C编程：结构填充

Question

I am using

processor architecture: x86_64
OS                    : Debian GNU/Linux 9 (stretch) 64-bit
GCC compiler ver.     : 6.3.0

If I compile this code -

struct test {char a; int b;}
test;
printf("%ld", sizeof(test);

then the output is - 8 I assumed it because of 4 bytes padding , I mean 1+3+4 now I tried this code-

struct test{char a; double b;} 
test;

and this gave me 16 bytes, then I thought, may be it is because of 8 bytes padding, ie- 1+7+8 now when I tried this code -

struct test{char a; long double b; char c;}
test;

this gave me 48 bytes

In my system using gcc , int = 4 byte, double = 8 byte, char = 1 byte ,long double = 16 byte.

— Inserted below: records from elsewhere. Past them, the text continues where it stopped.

-- pv_equiv track=rewrite | github.com/MoraHol/dataStructure-course | Projects Python FED/InteriorRombo/InteriorRombo.py | RomboImpares
-- ===== SOURCE A (Python) =====
-- def InicializacionMatriz(m):
--     """
--     inicializa la matriz en 0 con el tamaño m
--     :param m: tamaño de la matriz
--     :return: la matriz en 0
--     """
--     matriz = []
--     for x in range(0, m):
--         matriz.append([0] * m)
--
--     return matriz
--
-- def RomboImpares(matriz, m):
--     """
--     función para guardar los valores del interior de un rombo con tamaño impar
--     :param matriz: es la matriz de donde se escogerán los números
--     :param m: es el tamaño de la matriz
--     :return: una matriz que solo tiene los números que conforman el interior de un rombo impar
--     """
--     k = int(matriz.__len__() / 2)
--     u = k - 1
--     # inicializando la matriz para alojar las posiciones dentro del rombo
--     matriz2 = InicializacionMatriz(m)
--     # dividir matriz en 4 nuevas matrices y sacando diagonales
--     for i in range(0, k):  # aloja la diagonal superior izquierda
--         for j in range(u + 1, k):
--             matriz2[i][j] = matriz[i][j]
--         u -= 1
--
--     u = 0
--     for i in range(k, matriz.__len__()):  # aloja la diagonal inferior izquierda
--         for j in range(u, k):
--             matriz2[i][j] = matriz[i][j]
--         u += 1
--
--     u = k + 1
--     for i in range(0, k):  # aloja la diagonal superior derecha
--         for j in range(k, u):
--             matriz2[i][j] = matriz[i][j]
--         u += 1
--
--     u = matriz.__len__()
--     for i in range(k, matriz.__len__()):  # aloja la diagonal inferior derecha
--         for j in range(k, u):
--             matriz2[i][j] = matriz[i][j]
--         u -= 1
--
--     return matriz2
-- ===== SOURCE B (Python) =====
-- def InicializacionMatriz(m):
--     """inicializa la matriz en 0 con el tamaño m"""
--     return [[0] * m for _ in range(m)]
--
-- def RomboImpares(matriz, m):
--     """Copia el interior del rombo con un solo doble recorrido:
--     la celda (i, j) pertenece al rombo sii abs(i-k) + abs(j-k) <= k."""
--     n = len(matriz)
--     k = n // 2
--     matriz2 = InicializacionMatriz(m)
--     for i in range(n):
--         for j in range(n):
--             if abs(i - k) + abs(j - k) <= k:
--                 matriz2[i][j] = matriz[i][j]
--     return matriz2
-- ===== Notes on version B (the rewrite author's own statement) =====
-- stated objective: simpler
-- what changed: Replaces A's four corner loops with running u-counters by a single uniform double scan that copies a cell exactly when it satisfies the rhombus membership test |i-k|+|j-k| <= k; Pre_ restricts to the function's natural domain (odd-size matrices, plus the trivially agreeing sizes 0-3), excluding even sizes >= 4 where A's clipped loops accidentally skip the anti-diagonal i+j = 3k of the symmetric rhombus.
import Mathlib
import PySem

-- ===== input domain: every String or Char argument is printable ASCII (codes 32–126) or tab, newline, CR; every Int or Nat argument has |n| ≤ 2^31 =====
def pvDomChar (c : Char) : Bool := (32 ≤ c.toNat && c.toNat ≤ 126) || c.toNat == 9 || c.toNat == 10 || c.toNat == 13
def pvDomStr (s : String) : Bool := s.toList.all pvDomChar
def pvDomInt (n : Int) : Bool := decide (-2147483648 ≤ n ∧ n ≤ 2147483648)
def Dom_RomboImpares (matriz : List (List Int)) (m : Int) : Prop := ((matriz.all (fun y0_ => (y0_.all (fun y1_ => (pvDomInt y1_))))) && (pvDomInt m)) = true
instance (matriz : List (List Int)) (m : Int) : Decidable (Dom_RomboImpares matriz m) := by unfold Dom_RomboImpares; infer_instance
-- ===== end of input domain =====

-- B replaces A's four corner loops (each with a running u counter) by one uniform
-- double scan copying a cell iff it passes the rhombus membership test; objective: simpler.

-- `matriz2[i][j] = matriz[i][j]` for 0 ≤ i, j (the only indices the loops produce);
-- exact inside Pre_ (all touched cells in range); List.set is a no-op out of range where Python raises.
def pvWrite (src : List (List Int)) (m2 : List (List Int)) (i j : Int) : List (List Int) :=
  m2.set i.toNat ((m2.getD i.toNat []).set j.toNat ((src.getD i.toNat []).getD j.toNat 0))

-- ===== PORT A =====
def InicializacionMatriz (m : Int) : List (List Int) :=
  (PySem.List.pyRange 0 m 1).foldl (fun acc _ => acc ++ [List.replicate m.toNat 0]) []

def RomboImpares (matriz : List (List Int)) (m : Int) : List (List Int) :=
  let k : Nat := matriz.length / 2          -- k = int(len(matriz) / 2)
  let matriz2 := InicializacionMatriz m
  -- upper-left corner loop: u starts at k - 1 and decreases
  let s1 := (PySem.List.pyRange 0 (k : Int) 1).foldl
      (fun (s : List (List Int) × Int) i =>
        ((PySem.List.pyRange (s.2 + 1) (k : Int) 1).foldl (fun m2 j => pvWrite matriz m2 i j) s.1,
         s.2 - 1))
      (matriz2, (k : Int) - 1)
  -- lower-left corner loop: u restarts at 0 and increases
  let s2 := (PySem.List.pyRange (k : Int) (matriz.length : Int) 1).foldl
      (fun (s : List (List Int) × Int) i =>
        ((PySem.List.pyRange s.2 (k : Int) 1).foldl (fun m2 j => pvWrite matriz m2 i j) s.1,
         s.2 + 1))
      (s1.1, 0)
  -- upper-right corner loop: u restarts at k + 1 and increases
  let s3 := (PySem.List.pyRange 0 (k : Int) 1).foldl
      (fun (s : List (List Int) × Int) i =>
        ((PySem.List.pyRange (k : Int) s.2 1).foldl (fun m2 j => pvWrite matriz m2 i j) s.1,
         s.2 + 1))
      (s2.1, (k : Int) + 1)
  -- lower-right corner loop: u restarts at len(matriz) and decreases
  let s4 := (PySem.List.pyRange (k : Int) (matriz.length : Int) 1).foldl
      (fun (s : List (List Int) × Int) i =>
        ((PySem.List.pyRange (k : Int) s.2 1).foldl (fun m2 j => pvWrite matriz m2 i j) s.1,
         s.2 - 1))
      (s3.1, (matriz.length : Int))
  s4.1

-- ===== PORT B =====
def RomboImpares_alt (matriz : List (List Int)) (m : Int) : List (List Int) :=
  let n : Nat := matriz.length
  let k : Nat := n / 2
  let matriz2 := (PySem.List.pyRange 0 m 1).map (fun _ => List.replicate m.toNat 0)
  (PySem.List.pyRange 0 (n : Int) 1).foldl
    (fun m2 i =>
      (PySem.List.pyRange 0 (n : Int) 1).foldl
        (fun m2 j =>
          if |i - (k : Int)| + |j - (k : Int)| ≤ (k : Int)
          then pvWrite matriz m2 i j else m2)
        m2)
    matriz2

My question is how this works? Why not a uniform padding?

Answer 1

You changed the pattern with your third structure. If you had this third structure instead, you would have gotten numbers consistent with the pattern for the first two:

struct A { char a; int b; };         // 1 +  3 +  4 =  8
struct B { char a; double b; };      // 1 +  7 +  8 = 16
struct C { char a; long double b; }; // 1 + 15 + 16 = 32

Now, when you put another char after the long double , you only need one more byte for that, but the compiler adds another 15 bytes of padding:

struct D { char a; long double b; char c; }; // 1 + 15 + 16 + 1 + 15?!

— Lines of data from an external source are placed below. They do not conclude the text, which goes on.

-- pv_equiv track=rewrite | github.com/stickyptyltd-glitch/MindMend | backup/models/therapy_ai_integration.py | _analyze_technique_usage
-- ===== SOURCE A (Python) =====
-- from typing import Dict, Any, List
--
-- def _analyze_technique_usage(context: Dict[str, Any]) -> Dict[str, int]:
--     """Analyze therapeutic techniques used"""
--     techniques = {
--         'validation': 0,
--         'reframing': 0,
--         'skills_teaching': 0,
--         'homework_assignment': 0,
--         'mindfulness': 0
--     }
--
--     # Simple keyword analysis (in production, use NLP)
--     exchanges = context.get('exchanges', [])
--     for exchange in exchanges:
--         response_text = exchange.get('response', '').lower()
--
--         if any(word in response_text for word in ['understand', 'hear', 'valid']):
--             techniques['validation'] += 1
--         if any(word in response_text for word in ['another way', 'perspective', 'reframe']):
--             techniques['reframing'] += 1
--         if any(word in response_text for word in ['practice', 'exercise', 'technique']):
--             techniques['skills_teaching'] += 1
--         if any(word in response_text for word in ['homework', 'practice this week', 'try']):
--             techniques['homework_assignment'] += 1
--         if any(word in response_text for word in ['mindful', 'present', 'breathing']):
--             techniques['mindfulness'] += 1
--
--     return techniques
-- ===== SOURCE B (Python) =====
-- _KEYWORD_TO_TECH = [
--     ('understand', 'validation'), ('hear', 'validation'), ('valid', 'validation'),
--     ('another way', 'reframing'), ('perspective', 'reframing'), ('reframe', 'reframing'),
--     ('practice', 'skills_teaching'), ('exercise', 'skills_teaching'), ('technique', 'skills_teaching'),
--     ('homework', 'homework_assignment'), ('practice this week', 'homework_assignment'), ('try', 'homework_assignment'),
--     ('mindful', 'mindfulness'), ('present', 'mindfulness'), ('breathing', 'mindfulness'),
-- ]
--
-- def _analyze_technique_usage(context):
--     """Analyze therapeutic techniques used (single-scan multi-pattern matcher)."""
--     counts = {'validation': 0, 'reframing': 0, 'skills_teaching': 0,
--               'homework_assignment': 0, 'mindfulness': 0}
--     for exchange in context.get('exchanges', []):
--         text = exchange.get('response', '').lower()
--         hit = set()
--         for i in range(len(text)):
--             for kw, tech in _KEYWORD_TO_TECH:
--                 if text.startswith(kw, i):
--                     hit.add(tech)
--         for tech in counts:
--             if tech in hit:
--                 counts[tech] += 1
--     return counts
-- ===== Notes on version B (the rewrite author's own statement) =====
-- stated objective: alternative
-- what changed: B replaces A's fifteen independent 'word in text' substring searches (five if-blocks of any()) by a single left-to-right scan of each lowercased response: at every position it tests which keywords of a flat (keyword, technique) table start there, collects the set of hit techniques, and then bumps the counters once per technique.
import Mathlib
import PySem

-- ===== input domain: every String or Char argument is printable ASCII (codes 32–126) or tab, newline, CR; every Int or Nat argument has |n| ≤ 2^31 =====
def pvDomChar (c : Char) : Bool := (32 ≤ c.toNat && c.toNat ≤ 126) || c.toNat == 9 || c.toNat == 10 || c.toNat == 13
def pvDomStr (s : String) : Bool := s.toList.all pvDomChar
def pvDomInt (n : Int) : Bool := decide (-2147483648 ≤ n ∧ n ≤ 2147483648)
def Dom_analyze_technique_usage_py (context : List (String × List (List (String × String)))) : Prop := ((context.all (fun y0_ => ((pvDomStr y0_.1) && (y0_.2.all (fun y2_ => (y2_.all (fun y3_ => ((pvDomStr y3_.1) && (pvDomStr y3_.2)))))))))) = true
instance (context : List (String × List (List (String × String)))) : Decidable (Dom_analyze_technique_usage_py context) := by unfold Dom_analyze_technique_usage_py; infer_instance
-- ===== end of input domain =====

I think the question you're really trying to ask is, why does it do that? It does that because of arrays. The C standard says that there can never be any padding in between the elements of an array. But for the interior padding to do its job of keeping b properly aligned to 16 bytes, struct D must itself be aligned to 16 bytes. If struct D were 33 bytes long, the second element of an array struct D dee[2] would be misaligned. So the compiler must insert more padding at the end of struct D to make its size a multiple of its alignment.